What you need to do
Across the records that follow, give the number of lines containing the word "rest" and nothing else.

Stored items
-- pv_equiv track=rewrite | github.com/DavidGathimbaM/FHI_SOUTH_AFRICA | src/contract/engine.py | map_cols_to_mapped_schema
-- ===== SOURCE A (Python) =====
-- def map_cols_to_mapped_schema(cols: list[str]) -> list[str]:
--     """
--     Maps raw column names to post-mapping names.
--     - ID -> business_id
--     - removes ID duplicates
--     """
--     out = []
--     for c in cols:
--         if c == "ID":
--             c = "business_id"
--         if c not in out and c != "ID":
--             out.append(c)
--     return out
-- ===== SOURCE B (Python) =====
-- def map_cols_to_mapped_schema(cols: list[str]) -> list[str]:
--     """
--     Maps raw column names to post-mapping names.
--     - ID -> business_id
--     - removes duplicates, keeping first occurrences
--     """
--     xs = ["business_id" if c == "ID" else c for c in cols]
--     out = []
--     while xs:
--         h = xs[0]
--         out.append(h)
--         xs = [x for x in xs[1:] if x != h]
--     return out
-- ===== Notes on version B (the rewrite author's own statement) =====
-- stated objective: alternative
-- what changed: Replaces the single scanning loop with a seen-list membership test (and its dead c != 'ID' guard) by a rename pass followed by a recursive head-and-filter dedup that maintains no seen set: it keeps each head and deletes all its later duplicates from the tail before recursing.
import Mathlib
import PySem

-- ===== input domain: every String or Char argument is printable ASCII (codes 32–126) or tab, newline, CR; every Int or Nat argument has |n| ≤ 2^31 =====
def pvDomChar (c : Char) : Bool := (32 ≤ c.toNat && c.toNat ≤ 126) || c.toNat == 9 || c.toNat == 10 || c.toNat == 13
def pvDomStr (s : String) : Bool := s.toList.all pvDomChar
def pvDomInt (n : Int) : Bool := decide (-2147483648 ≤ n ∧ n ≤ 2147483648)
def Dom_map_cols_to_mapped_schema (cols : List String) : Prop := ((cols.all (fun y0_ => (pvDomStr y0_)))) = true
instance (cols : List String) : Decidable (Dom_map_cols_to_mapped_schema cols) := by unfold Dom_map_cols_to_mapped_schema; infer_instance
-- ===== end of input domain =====

-- B replaces A's seen-list scanning loop by a rename pass plus a recursive head-and-filter dedup (same cost, different algorithm).

-- ===== PORT A =====
-- Port of A: one loop; rename ID, then append if not already present and not "ID".
def map_cols_to_mapped_schema (cols : List String) : List String :=
  cols.foldl (fun out c =>
    let c' := if c == "ID" then "business_id" else c
    if ¬ out.contains c' ∧ c' ≠ "ID" then out ++ [c'] else out) []

-- ===== PORT B =====
-- B's dedup loop: keep the head, delete its later duplicates from the rest, continue.
def filterDedup : List String → List String
  | [] => []
  | h :: t => h :: filterDedup (t.filter (fun x => x ≠ h))
termination_by xs => xs.length
decreasing_by
  simp only [List.unattach, List.length_map]
  exact Nat.lt_succ_of_le (le_trans (List.length_filter_le _ _) (by simp))

-- Port of B: rename pass, then the head-and-filter dedup loop.
def map_cols_to_mapped_schema_alt (cols : List String) : List String :=
  filterDedup (cols.map (fun c => if c == "ID" then "business_id" else c))

-- ===== PRECONDITION & SPEC =====
def Spec_map_cols_to_mapped_schema (cols : List String) (out : List String) : Prop := out = map_cols_to_mapped_schema_alt cols
instance (cols : List String) (out : List String) : Decidable (Spec_map_cols_to_mapped_schema cols out) := by unfold Spec_map_cols_to_mapped_schema; infer_instance

-- ===== CLAIM (what is proved, stated in full; the proofs are below) =====
def Claim_equal_map_cols_to_mapped_schema : Prop := ∀ (cols : List String), Dom_map_cols_to_mapped_schema cols → Spec_map_cols_to_mapped_schema cols (map_cols_to_mapped_schema cols)

-- ===== LEMMAS AND PROOFS =====

-- A's loop body, after renaming, is exactly PySem.Set.add of the renamed element.
lemma foldA_eq_foldAdd (cols : List String) (out : List String) :
    cols.foldl (fun out c =>
      let c' := if c == "ID" then "business_id" else c
      if ¬ out.contains c' ∧ c' ≠ "ID" then out ++ [c'] else out) out
    = (cols.map (fun c => if c == "ID" then "business_id" else c)).foldl PySem.Set.add out := by
  induction cols generalizing out with
  | nil => rfl
  | cons c cs ih =>
    simp only [List.foldl_cons, List.map_cons]
    rw [ih]
    congr 1
    by_cases h : c = "ID"
    · simp [h, PySem.Set.add, PySem.Set.contains]
    · simp [h, PySem.Set.add, PySem.Set.contains]

-- The seen-set fold with accumulator out equals out followed by the
-- head-and-filter dedup of the elements not already in out.
lemma foldAdd_eq_filterDedup (l : List String) (out : List String) :
    l.foldl PySem.Set.add out = out ++ filterDedup (l.filter (fun x => ! out.contains x)) := by
  induction l generalizing out with
  | nil => simp only [List.filter_nil, List.foldl_nil, filterDedup, List.append_nil]
  | cons h t ih =>
    simp only [List.foldl_cons, List.filter_cons]
    by_cases hmem : out.contains h
    · have hadd : PySem.Set.add out h = out := by
        simp [PySem.Set.add, PySem.Set.contains]
        simpa using hmem
      rw [hadd, ih]
      have : h ∈ out := by simpa using hmem
      simp [this]
    · have hadd : PySem.Set.add out h = out ++ [h] := by
        simp [PySem.Set.add, PySem.Set.contains]
        simpa using hmem
      rw [hadd, ih]
      simp only [hmem, Bool.not_false, if_pos, List.append_assoc, List.singleton_append]
      have hne : h ∉ out := by simpa using hmem
      simp only [filterDedup, List.filter_filter]
      congr 2
      congr 1
      apply List.filter_congr
      intro x _
      simp [Bool.and_comm]

theorem map_cols_to_mapped_schema_spec : Claim_equal_map_cols_to_mapped_schema := by
  intro cols _
  unfold Spec_map_cols_to_mapped_schema map_cols_to_mapped_schema map_cols_to_mapped_schema_alt
  rw [foldA_eq_foldAdd, foldAdd_eq_filterDedup]
  simp
-- pv_equiv track=rewrite | github.com/cz-fish/advent-of-code | 2017/09.py | skip_garbage
-- ===== SOURCE A (Python) =====
-- def skip_garbage(soup, pos):
--     escape = False
--     removed = 0
--     while True:
--         assert pos < len(soup)
--         c = soup[pos]
--         pos += 1
--         if escape:
--             escape = False
--             continue
--         if c == '!':
--             escape = True
--         elif c == '>':
--             break
--         else:
--             removed += 1
--     return pos, removed
-- ===== SOURCE B (Python) =====
-- def skip_garbage(soup, pos):
--     # Derive the removed count arithmetically: removed = consumed span length
--     # minus two chars per escape pair minus the closing '>'.
--     start = pos
--     escapes = 0
--     while True:
--         assert pos < len(soup)
--         c = soup[pos]
--         pos += 1
--         if c == '>':
--             return pos, (pos - start) - 2 * escapes - 1
--         if c == '!':
--             escapes += 1
--             assert pos < len(soup)
--             pos += 1
-- ===== Notes on version B (the rewrite author's own statement) =====
-- stated objective: alternative
-- what changed: B keeps no per-character removed counter and no escape flag: it remembers the start position, counts escape pairs (consuming each escaped character eagerly in the same iteration), and on the closing '>' computes removed arithmetically as consumed-length minus 2*escape-pairs minus 1.
import Mathlib
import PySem

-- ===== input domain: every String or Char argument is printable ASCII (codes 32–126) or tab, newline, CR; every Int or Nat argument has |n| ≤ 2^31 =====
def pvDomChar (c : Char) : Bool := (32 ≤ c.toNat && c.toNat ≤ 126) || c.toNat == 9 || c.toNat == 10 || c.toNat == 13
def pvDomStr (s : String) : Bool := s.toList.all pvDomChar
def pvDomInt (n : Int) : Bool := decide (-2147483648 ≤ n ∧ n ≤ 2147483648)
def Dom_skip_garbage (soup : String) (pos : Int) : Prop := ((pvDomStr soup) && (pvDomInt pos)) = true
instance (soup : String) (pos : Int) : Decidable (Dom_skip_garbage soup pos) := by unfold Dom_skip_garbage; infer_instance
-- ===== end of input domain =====

-- B replaces A's per-character removed counter and escape flag by different bookkeeping:
-- it counts escape pairs (consuming the escaped character eagerly) and derives removed
-- arithmetically from the consumed span length on the closing '>'. Return value only;
-- neither program mutates its arguments.

-- ===== PORT A =====
-- loop of A: state = (pos, escape, removed); (0, 0) stands for the branches where
-- Python raises (AssertionError when pos ≥ len, IndexError when soup[pos] is out of
-- range for a very negative pos) — both are excluded by Pre_skip_garbage.
def pvLoopA (l : List Char) (pos : Int) (escape : Bool) (removed : Int) : Int × Int :=
  if _h : pos < (l.length : Int) then
    match PySem.List.pyGet? l pos with
    | none => (0, 0)
    | some c =>
      if escape then pvLoopA l (pos + 1) false removed
      else if c = '!' then pvLoopA l (pos + 1) true removed
      else if c = '>' then (pos + 1, removed)
      else pvLoopA l (pos + 1) escape (removed + 1)
  else (0, 0)
termination_by ((l.length : Int) - pos).toNat
decreasing_by all_goals omega

def skip_garbage (soup : String) (pos : Int) : Int × Int :=
  pvLoopA soup.toList pos false 0

-- ===== PORT B =====
-- loop of B: state = (pos, escapes); start is the remembered initial position; the
-- removed count is computed arithmetically only at the closing '>'.
def pvLoopB (l : List Char) (start : Int) (pos : Int) (escapes : Int) : Int × Int :=
  if _h : pos < (l.length : Int) then
    match PySem.List.pyGet? l pos with
    | none => (0, 0)
    | some c =>
      if c = '>' then (pos + 1, (pos + 1 - start) - 2 * escapes - 1)
      else if c = '!' then
        if _h2 : pos + 1 < (l.length : Int) then pvLoopB l start (pos + 2) (escapes + 1)
        else (0, 0)
      else pvLoopB l start (pos + 1) escapes
  else (0, 0)
termination_by ((l.length : Int) - pos).toNat
decreasing_by all_goals omega

def skip_garbage_alt (soup : String) (pos : Int) : Int × Int :=
  pvLoopB soup.toList pos pos 0

-- ===== PRECONDITION & SPEC =====
-- Pre_ = exactly the inputs on which Python A RETURNS (elsewhere A raises
-- AssertionError or IndexError): the scan starting at pos — reading the suffix from
-- pos, or, for a negative in-range pos, the suffix from len+pos followed by the whole
-- string (Python's negative-index wraparound) — reaches an unescaped '>'.
def pvClosed : List Char → Bool
  | [] => false
  | c :: rest =>
    if c = '>' then true
    else if c = '!' then
      match rest with
      | [] => false
      | _ :: r => pvClosed r
    else pvClosed rest

def Pre_skip_garbage (soup : String) (pos : Int) : Prop :=
  (if 0 ≤ pos then pvClosed (soup.toList.drop pos.toNat)
   else if -(soup.toList.length : Int) ≤ pos then
     pvClosed (soup.toList.drop ((soup.toList.length : Int) + pos).toNat ++ soup.toList)
   else false) = true

instance (soup : String) (pos : Int) : Decidable (Pre_skip_garbage soup pos) := by
  unfold Pre_skip_garbage; infer_instance

def pvWitness_skip_garbage : String × Int := ("<a!>b>", 1)

def Spec_skip_garbage (soup : String) (pos : Int) (out : Int × Int) : Prop := out = skip_garbage_alt soup pos
instance (soup : String) (pos : Int) (out : Int × Int) : Decidable (Spec_skip_garbage soup pos out) := by unfold Spec_skip_garbage; infer_instance

-- ===== CLAIM (what is proved, stated in full; the proofs are below) =====
def Claim_equal_skip_garbage : Prop := ∀ (soup : String) (pos : Int), Dom_skip_garbage soup pos → Pre_skip_garbage soup pos → Spec_skip_garbage soup pos (skip_garbage soup pos)

-- ===== LEMMAS AND PROOFS =====

-- a successful read means the index is in Python's range
lemma pvGet_some_inrange {l : List Char} {i : Int} {c : Char}
    (h : PySem.List.pyGet? l i = some c) : -(l.length : Int) ≤ i ∧ i < (l.length : Int) := by
  by_contra hn
  have : PySem.List.pyGet? l i = none := by
    rw [PySem.List.pyGet?_eq_none_iff]
    simpa [PySem.Raise.InRange] using hn
  simp [this] at h

-- one unfolding step of A's loop with the escape flag up
lemma pvLoopA_escape_step (l : List Char) (pos removed : Int)
    (h : pos < (l.length : Int)) {c : Char} (hg : PySem.List.pyGet? l pos = some c) :
    pvLoopA l pos true removed = pvLoopA l (pos + 1) false removed := by
  rw [pvLoopA]; simp [h, hg]

lemma pvLoopA_escape_stop (l : List Char) (pos removed : Int)
    (h : ¬ pos < (l.length : Int)) : pvLoopA l pos true removed = (0, 0) := by
  rw [pvLoopA]; simp [h]

-- invariant linking the two loops: A's removed counter equals the span consumed so far
-- minus two characters per escape pair
lemma pvLoop_eq (l : List Char) (start : Int) :
    ∀ (n : Nat) (pos escapes : Int), ((l.length : Int) - pos).toNat ≤ n →
      pvLoopA l pos false ((pos - start) - 2 * escapes) = pvLoopB l start pos escapes := by
  intro n
  induction n with
  | zero =>
    intro pos escapes hn
    have hge : ¬ pos < (l.length : Int) := by omega
    rw [pvLoopA, pvLoopB]
    simp [hge]
  | succ n ih =>
    intro pos escapes hn
    by_cases hlt : pos < (l.length : Int)
    · rw [pvLoopA, pvLoopB]
      simp only [hlt, dif_pos]
      cases hg : PySem.List.pyGet? l pos with
      | none => rfl
      | some c =>
        dsimp only
        have hin := pvGet_some_inrange hg
        by_cases hgt : c = '>'
        · have : pos - start - 2 * escapes = pos + 1 - start - 2 * escapes - 1 := by ring
          simp [hgt, this]
        · by_cases hbang : c = '!'
          · subst hbang
            rw [if_pos rfl, if_neg (by decide : ¬ ('!' = '>')), if_pos rfl]
            by_cases h2 : pos + 1 < (l.length : Int)
            · -- A reads the escaped character (it is in range) and continues
              have hsome : ∃ c2, PySem.List.pyGet? l (pos + 1) = some c2 := by
                cases hg2 : PySem.List.pyGet? l (pos + 1) with
                | none =>
                  rw [PySem.List.pyGet?_eq_none_iff] at hg2
                  exact absurd ⟨by omega, h2⟩ hg2
                | some c2 => exact ⟨c2, rfl⟩
              obtain ⟨c2, hg2⟩ := hsome
              rw [pvLoopA_escape_step l (pos + 1) _ h2 hg2, dif_pos h2]
              have harith : pos - start - 2 * escapes
                  = (pos + 2 - start) - 2 * (escapes + 1) := by ring
              rw [harith, show pos + 1 + 1 = pos + 2 by ring]
              exact ih (pos + 2) (escapes + 1) (by omega)
            · -- trailing '!': A raises at the assert of the next iteration, B at its inner assert
              rw [pvLoopA_escape_stop l (pos + 1) _ h2, dif_neg h2]
              simp
          · rw [if_neg hbang, if_neg hgt, if_neg hgt, if_neg hbang]
            have harith : pos - start - 2 * escapes + 1
                = (pos + 1 - start) - 2 * escapes := by ring
            rw [harith]
            exact ih (pos + 1) escapes (by omega)
    · rw [pvLoopA, pvLoopB]; simp [hlt]

-- ===== VERDICT (by name: the statement is the Claim_ definition above) =====
theorem skip_garbage_spec : Claim_equal_skip_garbage := by
  intro soup pos _ _
  unfold Spec_skip_garbage skip_garbage skip_garbage_alt
  have h := pvLoop_eq soup.toList pos (((soup.toList.length : Int) - pos).toNat) pos 0 le_rfl
  simpa using h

Solution
4